Reported by Adam Martin of WrestleView.com
On Friday, July 25, 2008 at 3:12 PM EST
Note: There has yet to be an Impact report released on TNAwrestling.com so here is a recap of last night's show courtesy of Jeff Hamlin and The Wrestling Observer/Figure Four Online:
The Big News: Samoa Joe and Booker T will meet in a weapons cage match at Hard Justice. Sting’s pseudo-heel turn continues after a mysterious ending where Joe was laid out while the lights were out while Booker was standing out Joe with a baseball bat in his hands. Taylor Wilde successfully defended the TNA Knockouts title three times and the Prince Justice Brotherhood got a catchphrase.
Samoa Joe and Kevin Nash opened the show in a cage challenging Booker T to a cage match at Hard Justice. Booker and Sharmell came out. Booker did the most peculiar segue into a weapons stipulation. He said he used to be a drum major in band, then said lets add some instruments to the match. God, I feel bad for the person who scripted that line. Booker said he would have a contract by the end of tonight for Joe to sign for a weapons cage match. Hopefully Mike Levy won’t be invited.
A.J. Styles, Christian Cage and Rhino did an interview for tonight’s main event against Team 3-D and Kurt Angle in a table elimination match. Jeremy Borash mentioned that the heels were bragging about how Sting would show up in their corner. Styles acted like he couldn’t believe Sting would do it, but Cage vowed that if Sting did show up he would get put through a table. As Cage walked away, Rhino told Styles not to get sucked in.
This led to a Sting promo package which showed he was at the crossroads as whether to go heel or stay face.
Consequences Creed defeated Jimmy Rave, Johnny Devine and Eric Young in a four way. After Creed was carried away on a stretcher last week in the squash against Booker, he shuffled out without a scratch this week. Rave did the shining wizard on Creed for the first near fall. Rave also gave Young a STO on the apron, which is a hell of a bump to take in a throwaway match. Lance Rock nee’ Hoyt interfered, but Creed gave him the Creed DT and followed with a somersault tope on Rave and Devine. Finish was everybody doing their finishes on each other, only to have someone else make the save. Devine teased the Devine Intervention (Jay Driller, or double underhook piledriver) on Creed, but Creed countered it and scored the pin after the cradle. Postmatch, Devine, Rave and Rock jumped Creed with Devine bringing out a chair. Then Abyss, still in that horrid hospital gown, ran out to make the save. The heels just stood there like morons while Abyss destroyed all of them, complete with Rock getting the black hole slam. Abyss picked up the chair, but just looked at it without using it just like a few weeks ago. Crowd was more into Abyss this week. **1/2
Kurt Angle and Team 3-D put Borash on a table. Ray said that there is no Santa Claus, O.J. is innocent and Sting was now a scumbag.

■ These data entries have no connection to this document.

-- invariant on B's nd: -1 and no differing char yet, or the first index past i differing from cs[i]
def NdInv (cs : List Char) (i j nd : Int) : Prop :=
  (nd = -1 ∧ ∀ k : Int, i < k → k ≤ j → PySem.List.pyGet? cs k = PySem.List.pyGet? cs i) ∨
  (i < nd ∧ nd ≤ j ∧ PySem.List.pyGet? cs nd ≠ PySem.List.pyGet? cs i ∧
    ∀ k : Int, i < k → k < nd → PySem.List.pyGet? cs k = PySem.List.pyGet? cs i)

-- one step of B's running beauty: take the max with the best new pair ending at j
theorem MS_step (cs : List Char) (i j best cand : Int) (hij : i < j)
    (hms : MS cs i (j - 1) best)
    (hub : ∀ p : Int, i ≤ p → p < j → PySem.List.pyGet? cs p ≠ PySem.List.pyGet? cs j → j - p ≤ cand)
    (hwit : cand ≤ best ∨ ∃ p : Int, i ≤ p ∧ p < j ∧
      PySem.List.pyGet? cs p ≠ PySem.List.pyGet? cs j ∧ cand = j - p) :
    MS cs i j (if cand > best then cand else best) := by
  obtain ⟨h0, hb, hw⟩ := hms
  by_cases hc : cand > best
  · rw [if_pos hc]
    refine ⟨by omega, ?_, ?_⟩
    · intro p q hp hpq hq hne
      by_cases hqj : q = j
      · subst hqj
        exact hub p hp hpq hne
      · have := hb p q hp hpq (by omega) hne
        omega
    · rcases hwit with hle | ⟨p, hp, hpj, hne, hceq⟩
      · exact absurd hle (by omega)
      · exact Or.inr ⟨p, j, hp, hpj, le_refl j, hne, hceq⟩
  · rw [if_neg hc]
    refine ⟨h0, ?_, ?_⟩
    · intro p q hp hpq hq hne
      by_cases hqj : q = j
      · subst hqj
        have := hub p hp hpq hne
        omega
      · exact hb p q hp hpq (by omega) hne
    · rcases hw with h | ⟨p, q, hp, hpq, hq, hne, hm⟩
      · exact Or.inl h
      · exact Or.inr ⟨p, q, hp, hpq, by omega, hne, hm⟩

theorem bBody_spec (cs : List Char) (i j nd best ans : Int) (hi : 0 ≤ i) (hij : i < j)
    (hnd : NdInv cs i (j - 1) nd) (hms : MS cs i (j - 1) best) :
    NdInv cs i j (bBody cs i (nd, best, ans) j).1 ∧
    MS cs i j (bBody cs i (nd, best, ans) j).2.1 ∧
    (bBody cs i (nd, best, ans) j).2.2 = ans + (bBody cs i (nd, best, ans) j).2.1 := by
  have h0 : 0 ≤ best := hms.1
  by_cases hdiff : PySem.List.pyGet? cs j = PySem.List.pyGet? cs i
  · by_cases hnd1 : nd = -1
    · -- equal char at j, no differing char seen yet
      have hng : ¬ ((0:Int) > best) := by omega
      have hbb : bBody cs i (nd, best, ans) j = (nd, best, ans + best) := by
        simp [bBody, hdiff, hnd1, hng]
      rw [hbb]
      have hall : ∀ k : Int, i < k → k ≤ j - 1 →
          PySem.List.pyGet? cs k = PySem.List.pyGet? cs i := by
        rcases hnd with ⟨_, hall⟩ | ⟨hgt, _, _, _⟩
        · exact hall
        · exact absurd hgt (by omega)
      obtain ⟨_, hb, hw⟩ := hms
      refine ⟨?_, ⟨h0, ?_, ?_⟩, rfl⟩
      · left
        refine ⟨hnd1, fun k hk1 hk2 => ?_⟩
        by_cases hkj : k = j
        · subst hkj
          exact hdiff
        · exact hall k hk1 (by omega)
      · intro p q hp hpq hq hne
        by_cases hqj : q = j
        · subst hqj
          exfalso
          by_cases hpi : p = i
          · subst hpi
            exact hne hdiff.symm
          · exact hne ((hall p (by omega) (by omega)).trans hdiff.symm)
        · exact hb p q hp hpq (by omega) hne
      · rcases hw with h | ⟨p, q, hp, hpq, hq, hne, hm⟩
        · exact Or.inl h
        · exact Or.inr ⟨p, q, hp, hpq, by omega, hne, hm⟩
    · -- equal char at j, nd already set
      rcases hnd with ⟨he, _⟩ | ⟨hgt, hle, hnene, hall⟩
      · exact absurd he hnd1
      have hbb : bBody cs i (nd, best, ans) j =
          (nd, if j - nd > best then j - nd else best,
            ans + if j - nd > best then j - nd else best) := by
        simp [bBody, hdiff, hnd1]
      rw [hbb]
      refine ⟨Or.inr ⟨hgt, by omega, hnene, hall⟩, ?_, rfl⟩
      refine MS_step cs i j best (j - nd) hij hms ?_ ?_
      · intro p hp hpj hpne
        have hpnd : nd ≤ p := by
          by_contra hc
          push Not at hc
          by_cases hpi : p = i
          · subst hpi
            exact hpne hdiff.symm
          · exact hpne ((hall p (by omega) hc).trans hdiff.symm)
        omega
      · exact Or.inr ⟨nd, by omega, by omega, fun h => hnene (h.trans hdiff), rfl⟩
  · -- differing char at j
    have hne' : PySem.List.pyGet? cs i ≠ PySem.List.pyGet? cs j := fun h => hdiff h.symm
    have hub : ∀ p : Int, i ≤ p → p < j →
        PySem.List.pyGet? cs p ≠ PySem.List.pyGet? cs j → j - p ≤ j - i := by
      intro p hp _ _
      omega
    have hwit : j - i ≤ best ∨ ∃ p : Int, i ≤ p ∧ p < j ∧
        PySem.List.pyGet? cs p ≠ PySem.List.pyGet? cs j ∧ j - i = j - p :=
      Or.inr ⟨i, le_refl i, hij, hne', rfl⟩
    by_cases hnd1 : nd = -1
    · have hbb : bBody cs i (nd, best, ans) j =
          (j, if j - i > best then j - i else best,
            ans + if j - i > best then j - i else best) := by
        simp [bBody, hdiff, hnd1]
      rw [hbb]
      refine ⟨?_, MS_step cs i j best (j - i) hij hms hub hwit, rfl⟩
      right
      refine ⟨hij, le_refl j, hdiff, ?_⟩
      rcases hnd with ⟨_, hall⟩ | ⟨hgt, _, _, _⟩
      · exact fun k hk1 hk2 => hall k hk1 (by omega)
      · exact absurd hgt (by omega)
    · rcases hnd with ⟨he, _⟩ | ⟨hgt, hle, hnene, hall⟩
      · exact absurd he hnd1
      have hbb : bBody cs i (nd, best, ans) j =
          (nd, if j - i > best then j - i else best,
            ans + if j - i > best then j - i else best) := by
        simp [bBody, hdiff, hnd1]
      rw [hbb]
      exact ⟨Or.inr ⟨hgt, by omega, hnene, hall⟩,
        MS_step cs i j best (j - i) hij hms hub hwit, rfl⟩

theorem inner_eq (cs : List Char) (i : Int) (hi : 0 ≤ i) :
    ∀ (d : Nat) (j0 : Int), ((cs.length : Int) - j0).toNat = d → i < j0 →
    ∀ nd best ans, NdInv cs i (j0 - 1) nd → MS cs i (j0 - 1) best →
    ((PySem.List.pyRange j0 (cs.length : Int) 1).foldl (bBody cs i) (nd, best, ans)).2.2 =
      (PySem.List.pyRange j0 (cs.length : Int) 1).foldl (fun a j => a + Aval cs i j) ans := by
  intro d
  induction d with
  | zero =>
    intro j0 hd hij nd best ans hnd hms
    have hle : (cs.length : Int) ≤ j0 := by omega
    rw [PySem.List.pyRange_one_eq_nil hle]
    simp
  | succ d ihd =>
    intro j0 hd hij nd best ans hnd hms
    have hj0n : j0 < (cs.length : Int) := by omega
    rw [PySem.List.pyRange_one_cons hj0n]
    simp only [List.foldl_cons]
    obtain ⟨hnd', hms', hans⟩ := bBody_spec cs i j0 nd best ans hi hij hnd hms
    have hbestA : (bBody cs i (nd, best, ans) j0).2.1 = Aval cs i j0 :=
      MS_unique hms' (Aval_MS cs i j0 hi (le_of_lt hij) hj0n)
    have hst : bBody cs i (nd, best, ans) j0 =
        ((bBody cs i (nd, best, ans) j0).1, Aval cs i j0, ans + Aval cs i j0) := by
      rw [← hbestA, ← hans]
    rw [hst]
    have e : j0 + 1 - 1 = j0 := by ring
    have hnd2 : NdInv cs i (j0 + 1 - 1) (bBody cs i (nd, best, ans) j0).1 := by
      rw [e]; exact hnd'
    have hms2 : MS cs i (j0 + 1 - 1) (Aval cs i j0) := by
      rw [e]; exact hbestA ▸ hms'
    exact ihd (j0 + 1) (by omega) (by omega) _ (Aval cs i j0) _ hnd2 hms2

theorem outer_body_eq (cs : List Char) (i : Int) (hi : 0 ≤ i) (hin : i < (cs.length : Int))
    (ans : Int) :
    (PySem.List.pyRange i (cs.length : Int) 1).foldl (fun answer j =>
        let word := PySem.List.slice cs (some i) (some (j + 1))
        let wLen : Int := (word.length : Int)
        answer + aWhile word wLen wLen.toNat 0 0) ans =
      ((PySem.List.pyRange (i + 1) (cs.length : Int) 1).foldl (bBody cs i) (-1, 0, ans)).2.2 := by
  show (PySem.List.pyRange i (cs.length : Int) 1).foldl (fun a j => a + Aval cs i j) ans = _
  have hAvalii : Aval cs i i = 0 := by
    refine MS_unique (Aval_MS cs i i hi (le_refl i) hin) ?_
    refine ⟨le_refl 0, ?_, Or.inl rfl⟩
    intro p q hp hpq hq hne
    omega
  rw [PySem.List.pyRange_one_cons hin, List.foldl_cons, hAvalii, add_zero]
  have e : i + 1 - 1 = i := by ring
  have hnd0 : NdInv cs i (i + 1 - 1) (-1) := by
    rw [e]
    left
    exact ⟨rfl, fun k hk1 hk2 => absurd hk1 (by omega)⟩
  have hms0 : MS cs i (i + 1 - 1) 0 := by
    rw [e]
    refine ⟨le_refl 0, ?_, Or.inl rfl⟩
    intro p q hp hpq hq hne
    omega
  exact (inner_eq cs i hi ((cs.length : Int) - (i + 1)).toNat (i + 1) rfl (by omega)
    (-1) 0 ans hnd0 hms0).symm

-- ===== VERDICT (by name: the statement is the Claim_ definition above) =====
theorem solution_spec : Claim_equal_solution := by
  intro s _hdom
  show solution s = solution_alt s
  simp only [solution, solution_alt]
  apply PySem.List.foldl_congr_mem
  intro ans i hi
  rw [PySem.List.mem_pyRange_one] at hi
  exact outer_body_eq s.toList i hi.1 hi.2 ans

There was a promo package on Kaz showing some of his biggest wins and losses, including his victory over Christian Cage last November. Though it wasn’t mentioned, the only purpose the piece served was to show how big a waste of time the Black Reign program was.

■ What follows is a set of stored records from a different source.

-- pv_equiv track=rewrite | github.com/Anwesh2/SimilarImagesIdentificationSystem | CSE-515-P3-master/p3_tasks/task5.py | get_bits_for_dimens
-- ===== SOURCE A (Python) =====
-- import math
--
-- def get_bits_for_dimens(b, d):
--     bj = []
--     for j in range(d):
--         if j+1 <= b % d:
--             bj.append(math.floor(b/d) + 1)
--         else:
--             bj.append(math.floor(b/d))
--     return bj
-- ===== SOURCE B (Python) =====
-- def get_bits_for_dimens(b, d):
--     # Greedy sequential allocation: each dimension takes the ceiling of the
--     # remaining bits over the remaining dimensions; no modulus, no per-index branch.
--     bits = []
--     rem = b
--     k = d
--     while k > 0:
--         x = -(-rem // k)  # ceil(rem / k)
--         bits.append(x)
--         rem -= x
--         k -= 1
--     return bits
-- ===== Notes on version B (the rewrite author's own statement) =====
-- stated objective: alternative
-- what changed: B is a greedy sequential allocator: it keeps a running remainder and gives each next dimension the ceiling of remaining/remaining-dimensions, instead of A's per-index comparison of j+1 against b % d with a precomputed floor quotient.
import Mathlib
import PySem

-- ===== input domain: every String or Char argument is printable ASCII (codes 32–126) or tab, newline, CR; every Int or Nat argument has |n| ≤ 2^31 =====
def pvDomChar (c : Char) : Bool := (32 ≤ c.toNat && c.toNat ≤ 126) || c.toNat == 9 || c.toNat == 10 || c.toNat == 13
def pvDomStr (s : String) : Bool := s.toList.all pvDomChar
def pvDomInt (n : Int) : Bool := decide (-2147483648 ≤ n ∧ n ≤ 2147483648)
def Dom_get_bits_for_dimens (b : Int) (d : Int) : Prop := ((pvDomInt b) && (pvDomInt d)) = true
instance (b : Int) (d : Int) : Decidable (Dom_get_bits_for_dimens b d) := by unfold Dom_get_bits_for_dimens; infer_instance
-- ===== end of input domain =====

-- B replaces A's per-index branch on b % d by a greedy loop that gives each next
-- dimension the ceiling of the remaining bits over the remaining dimensions (alternative decomposition).


-- ===== PORT A =====
-- loop 'for j in range(d)' appending math.floor(b/d)+1 or math.floor(b/d);
-- math.floor(b/d) equals b // d (PySem.Int.floordiv) exactly for |b|,|d| ≤ 2^31 (the float
-- quotient cannot round across an integer there), which Dom guarantees.
def get_bits_for_dimens (b : Int) (d : Int) : List Int :=
  (PySem.List.pyRange 0 d 1).foldl
    (fun bj j =>
      if j + 1 ≤ PySem.Int.mod b d then bj ++ [PySem.Int.floordiv b d + 1]
      else bj ++ [PySem.Int.floordiv b d]) []

-- ===== PORT B =====
-- while k > 0: x = -(-rem // k); bits.append(x); rem -= x; k -= 1
-- The loop counts k down from d to 0, so it runs d.toNat times.
def bitsLoop (bits : List Int) (rem : Int) (k : Nat) : List Int :=
  match k with
  | 0 => bits
  | Nat.succ k' =>
    let x := -(PySem.Int.floordiv (-rem) ((k' + 1 : Nat) : Int))
    bitsLoop (bits ++ [x]) (rem - x) k'

def get_bits_for_dimens_alt (b : Int) (d : Int) : List Int :=
  bitsLoop [] b d.toNat

-- ===== PRECONDITION & SPEC =====
def Spec_get_bits_for_dimens (b : Int) (d : Int) (out : List Int) : Prop := out = get_bits_for_dimens_alt b d
instance (b : Int) (d : Int) (out : List Int) : Decidable (Spec_get_bits_for_dimens b d out) := by unfold Spec_get_bits_for_dimens; infer_instance

-- ===== CLAIM (what is proved, stated in full; the proofs are below) =====
def Claim_equal_get_bits_for_dimens : Prop := ∀ (b : Int) (d : Int), Dom_get_bits_for_dimens b d → Spec_get_bits_for_dimens b d (get_bits_for_dimens b d)

-- ===== LEMMAS AND PROOFS =====

-- uniqueness of Python floor division / modulus for a positive divisor
lemma floordiv_mod_unique (a n q r : Int) (hn : 0 < n) (h : a = q * n + r)
    (h0 : 0 ≤ r) (h1 : r < n) :
    PySem.Int.floordiv a n = q ∧ PySem.Int.mod a n = r := by
  have hq : PySem.Int.floordiv a n = q := by
    rw [PySem.Int.floordiv_eq_iff_of_pos hn]
    constructor <;> nlinarith
  refine ⟨hq, ?_⟩
  have := PySem.Int.floordiv_mul_add_mod a n
  rw [hq] at this
  linarith

-- the ceiling share -(-a // n) in terms of the floor quotient and remainder
lemma ceil_share (a n q r : Int) (hn : 0 < n) (h : a = q * n + r)
    (h0 : 0 ≤ r) (h1 : r < n) :
    -(PySem.Int.floordiv (-a) n) = if r = 0 then q else q + 1 := by
  by_cases hr : r = 0
  · have : PySem.Int.floordiv (-a) n = -q :=
      (floordiv_mod_unique (-a) n (-q) 0 hn (by rw [h, hr]; ring) le_rfl hn).1
    simp [hr, this]
  · have : PySem.Int.floordiv (-a) n = -q - 1 :=
      (floordiv_mod_unique (-a) n (-q - 1) (n - r) hn (by rw [h]; ring)
        (by omega) (by omega)).1
    simp [hr, this]; ring

-- the greedy loop produces the two uniform blocks
lemma bitsLoop_eq (k : Nat) : ∀ (bits : List Int) (q r : Int), 0 ≤ r → r < (k : Int) →
    bitsLoop bits (q * (k : Int) + r) k
      = bits ++ List.replicate r.toNat (q + 1) ++ List.replicate (k - r.toNat) q := by
  induction k with
  | zero => intro bits q r h0 h1; omega
  | succ k' ih =>
    intro bits q r h0 h1
    have hn : (0 : Int) < ((k' + 1 : Nat) : Int) := by positivity
    have hx : -(PySem.Int.floordiv (-(q * ((k' + 1 : Nat) : Int) + r)) ((k' + 1 : Nat) : Int))
        = if r = 0 then q else q + 1 :=
      ceil_share _ _ q r hn rfl h0 (by push_cast at h1 ⊢; omega)
    by_cases hr : r = 0
    · have hx0 : -(PySem.Int.floordiv (-(q * ((k' + 1 : Nat) : Int) + r)) ((k' + 1 : Nat) : Int)) = q := by
        rw [hx]; simp [hr]
      have hrem : q * ((k' + 1 : Nat) : Int) + r - q = q * ((k' : Nat) : Int) + 0 := by
        subst hr; push_cast; ring
      rw [bitsLoop]
      simp only [hx0, hrem]
      subst hr
      cases k' with
      | zero => simp [bitsLoop]
      | succ m =>
        rw [ih (bits ++ [q]) q 0 le_rfl (by positivity)]
        simp [List.replicate_succ, List.append_assoc]
    · have hx1 : -(PySem.Int.floordiv (-(q * ((k' + 1 : Nat) : Int) + r)) ((k' + 1 : Nat) : Int)) = q + 1 := by
        rw [hx]; simp [hr]
      have hk' : 0 < k' := by push_cast at h1; omega
      have hrem : q * ((k' + 1 : Nat) : Int) + r - (q + 1) = q * ((k' : Nat) : Int) + (r - 1) := by
        push_cast; ring
      rw [bitsLoop]
      simp only [hx1, hrem]
      rw [ih (bits ++ [q + 1]) q (r - 1) (by omega) (by push_cast at h1 ⊢; omega)]
      have h3 : k' - (r - 1).toNat = k' + 1 - r.toNat := by omega
      have h2 : r.toNat = (r - 1).toNat + 1 := by omega
      rw [h3, h2]
      simp [List.replicate_succ, List.append_assoc]

-- A's map over 0..n-1 of a threshold branch is the same two replicate blocks
lemma map_range_threshold (q r : Int) (n : Nat) (hr0 : 0 ≤ r) (hrn : r ≤ (n : Int)) :
    (List.range n).map (fun k : Nat => if (k : Int) + 1 ≤ r then q + 1 else q)
      = List.replicate r.toNat (q + 1) ++ List.replicate (n - r.toNat) q := by
  induction n with
  | zero => simp; omega
  | succ m ih =>
    by_cases h : (m : Int) + 1 ≤ r
    · have hall : ∀ k ∈ List.range (m+1),
          (fun k : Nat => if (k : Int) + 1 ≤ r then q + 1 else q) k = q + 1 := by
        intro k hk; simp at hk
        have : (k : Int) + 1 ≤ r := by omega
        simp [this]
      rw [List.map_congr_left hall, List.map_const']
      have hr : r.toNat = m + 1 := by omega
      simp [hr]
    · have ihh := ih (by omega)
      rw [List.range_succ, List.map_append, ihh]
      have h2 : m + 1 - r.toNat = (m - r.toNat) + 1 := by omega
      simp [h2, List.replicate_succ' (n := m - r.toNat), List.append_assoc]
      omega

-- ===== VERDICT (by name: the statement is the Claim_ definition above) =====
theorem get_bits_for_dimens_spec : Claim_equal_get_bits_for_dimens := by
  intro b d _
  unfold Spec_get_bits_for_dimens get_bits_for_dimens get_bits_for_dimens_alt
  by_cases hd : d ≤ 0
  · have h0 : d.toNat = 0 := by omega
    simp [PySem.List.pyRange_one_eq_nil hd, h0, bitsLoop]
  · push Not at hd
    have hmods := PySem.Int.mod_nonneg hd (a := b)
    have hmodlt := PySem.Int.mod_lt hd (a := b)
    have hcast : ((d.toNat : Nat) : Int) = d := by omega
    -- B side
    have hb : b = PySem.Int.floordiv b d * ((d.toNat : Nat) : Int) + PySem.Int.mod b d := by
      rw [hcast]; linarith [PySem.Int.floordiv_mul_add_mod b d]
    rw [show bitsLoop [] b d.toNat
          = bitsLoop [] (PySem.Int.floordiv b d * ((d.toNat : Nat) : Int) + PySem.Int.mod b d) d.toNat
        from by rw [← hb]]
    rw [bitsLoop_eq d.toNat [] (PySem.Int.floordiv b d) (PySem.Int.mod b d) hmods (by omega)]
    -- A side
    rw [show (fun (bj : List Int) (j : Int) =>
          if j + 1 ≤ PySem.Int.mod b d then bj ++ [PySem.Int.floordiv b d + 1]
          else bj ++ [PySem.Int.floordiv b d])
        = (fun bj j => bj ++ [if j + 1 ≤ PySem.Int.mod b d then PySem.Int.floordiv b d + 1
            else PySem.Int.floordiv b d]) from by
      funext bj j; split_ifs <;> rfl]
    rw [PySem.List.foldl_append_singleton_eq_map, PySem.List.pyRange_one, List.map_map]
    simp only [List.nil_append, Function.comp_def, zero_add, sub_zero]
    exact map_range_threshold (PySem.Int.floordiv b d) (PySem.Int.mod b d) d.toNat
      hmods (by omega)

This led to the debut of Karen’s Angle, where Karen Angle interviewed Kaz, who mentioned being trained by Killer Kowalski. Karen’t delivery was bad, and the piece was simply the same sit-down interview with the mellow music in the background we’ve seen for much of the past 18 months, except Mike Tenay wasn’t in it. Kaz was shown with his idol Bret Hart, and mentioned being aboard TNA from the very first day of the company. His 2005 departure was brought up, but they stepped around the fact he was in the WWE (mainly on Velocity), and Kaz generically spoke of how he didn’t the passion he once had as a pro wrestler. There’s another segment of this next week.

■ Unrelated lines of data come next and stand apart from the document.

-- Pre_ restricts to the function's natural domain: every subgraph node indexes into the state,
-- distinct node values hit distinct state positions (no negative-index aliasing), and
-- parent-attractor states are 0/1 at subgraph positions; outside it A either raises (missing
-- size, index out of range) or yields accidental sequences produced by its carry walk on
-- non-binary values / aliased positions.
def Pre_subspace (subgraph : List Int) (size : Option Int) (dynamic_values : Option (List Int × List (List (List Int)))) : Prop :=
  match dynamic_values, size with
  | none, none => False
  | none, some n => PreNodes n.toNat subgraph
  | some dv, _ =>
    ∀ attr ∈ dv.2, ∀ st ∈ attr,
      PreNodes st.length subgraph ∧
      ∀ x ∈ subgraph, PySem.List.pyGetD st x 0 = 0 ∨ PySem.List.pyGetD st x 0 = 1

instance (subgraph : List Int) (size : Option Int) (dynamic_values : Option (List Int × List (List (List Int)))) : Decidable (Pre_subspace subgraph size dynamic_values) := by
  unfold Pre_subspace PreNodes PySem.Raise.InRange
  rcases dynamic_values with _ | dv <;> rcases size with _ | n <;> infer_instance

def pvWitness_subspace : List Int × Option Int × (Option (List Int × List (List (List Int)))) :=
  ([0, 1], some 2, none)

def Spec_subspace (subgraph : List Int) (size : Option Int) (dynamic_values : Option (List Int × List (List (List Int)))) (out : List (List Int)) : Prop := out = subspace_alt subgraph size dynamic_values
instance (subgraph : List Int) (size : Option Int) (dynamic_values : Option (List Int × List (List (List Int)))) (out : List (List Int)) : Decidable (Spec_subspace subgraph size dynamic_values out) := by unfold Spec_subspace; infer_instance

-- ===== CLAIM (what is proved, stated in full; the proofs are below) =====
def Claim_equal_subspace : Prop := ∀ (subgraph : List Int) (size : Option Int) (dynamic_values : Option (List Int × List (List (List Int)))), Dom_subspace subgraph size dynamic_values → Pre_subspace subgraph size dynamic_values → Spec_subspace subgraph size dynamic_values (subspace subgraph size dynamic_values)

-- ===== LEMMAS AND PROOFS =====

-- decoding an integer counter into a state: position es[j] receives bit j of v
def decN : List Nat → List Int → Nat → List Int
  | [], st, _ => st
  | e :: tl, st, v => decN tl (st.set e ((v % 2 : Nat) : Int)) (v / 2)

-- the counter value encoded by a state: bit j is the value at position es[j]
def valN : List Nat → List Int → Nat
  | [], _ => 0
  | e :: tl, st => (st.getD e 0).toNat + 2 * valN tl st


-- ---- basic pointwise list facts ----
lemma getD_set_ne (st : List Int) (e p : Nat) (x : Int) (h : p ≠ e) :
    (st.set e x).getD p 0 = st.getD p 0 := by
  simp [List.getD, List.getElem?_set_ne h.symm]

lemma getD_set_self (st : List Int) (e : Nat) (x : Int) (h : e < st.length) :
    (st.set e x).getD e 0 = x := by
  simp [List.getD, h]

lemma set_getD_self (st : List Int) (e : Nat) (h : e < st.length) :
    st.set e (st.getD e 0) = st := by
  rw [List.getD_eq_getElem st 0 h]; exact List.set_getElem_self ..

lemma ext_getD (st st' : List Int) (hlen : st.length = st'.length)
    (h : ∀ p, st.getD p 0 = st'.getD p 0) : st = st' := by
  apply List.ext_getElem hlen
  intro i h1 h1'
  have := h i
  rwa [List.getD_eq_getElem st 0 h1, List.getD_eq_getElem st' 0 h1'] at this

-- ---- Python index semantics via effIdx ----
lemma effIdx_lt {L : Nat} {x : Int} (h : PySem.Raise.InRange L x) : effIdx L x < L := by
  rcases h with ⟨h1, h2⟩
  unfold effIdx
  split <;> omega

lemma pyIdx?_eff {L : Nat} {x : Int} (h : PySem.Raise.InRange L x) :
    PySem.List.pyIdx? L x = some (effIdx L x) := by
  rcases h with ⟨h1, h2⟩
  simp only [PySem.List.pyIdx?, effIdx]
  split_ifs <;> first | rfl | omega

lemma pyGet?_eff {st : List Int} {x : Int} (h : PySem.Raise.InRange st.length x) :
    PySem.List.pyGet? st x = some (st.getD (effIdx st.length x) 0) := by
  have hl := effIdx_lt h
  simp [PySem.List.pyGet?, pyIdx?_eff h, List.getElem?_eq_getElem hl]

lemma pySetD_eff {st : List Int} {x : Int} (v : Int) (h : PySem.Raise.InRange st.length x) :
    PySem.List.pySetD st x v = st.set (effIdx st.length x) v := by
  simp [PySem.List.pySetD, PySem.List.pySet?, pyIdx?_eff h]

lemma pyGetD_eff {st : List Int} {x : Int} (h : PySem.Raise.InRange st.length x) :
    PySem.List.pyGetD st x 0 = st.getD (effIdx st.length x) 0 := by
  simp [PySem.List.pyGetD, pyGet?_eff h]

-- ---- decN / valN characterisation ----
lemma toNat_le_one {a : Int} (h : a = 0 ∨ a = 1) : a.toNat ≤ 1 := by
  rcases h with h | h <;> simp [h]

lemma intCast_toNat {a : Int} (h : a = 0 ∨ a = 1) : ((a.toNat : Nat) : Int) = a := by
  rcases h with h | h <;> simp [h]

lemma length_decN (es : List Nat) (st : List Int) (v : Nat) :
    (decN es st v).length = st.length := by
  induction es generalizing st v with
  | nil => rfl
  | cons e tl ih => simp [decN, ih]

The Hard Justice promo piece aired, and boy does it look like a recipe for disaster to hold rappers
Matt Morgan defeated Corey Chavis. In case you forgot, Chavis was one of the "MMA fighters" who trained Kurt Angle for his Lockdown bout with Samoa Joe during the company’s annual gimmick match where they care about drawing money. Tenay mentioned Morgan’s debut last weekend on American Gladiators. Morgan pinned him with a muso, which was called the elevator. ½*
The Motor City Machine Guns did an interview promoting their strap match against Beer Money. They’re now doing the Hayabusa gimmick of wearing masks. Chris Sabin said the team was named after a Zack Morris movie. My Saved By The Bell sensor went off, requiring a trip to imdb.com, where I discovered that Mark Paul-Gosselaar (from Saved By The Bell) had in fact starred in a movie called "Beer Money." The plot outline reads "Three guys find a space alien in the woods and attempt to sell it to a tabloid TV show, with disastrous results." Sounds like there are bigger wastes of time than watching two hours of Russo booking every week. Shelley was particularly funny joking about getting a Best of James Storm DVD and finding it blank. It got better when he talked of what an honor it is to represent the Motor City. It’s easy to forget how charismatic Shelley is behind the stick.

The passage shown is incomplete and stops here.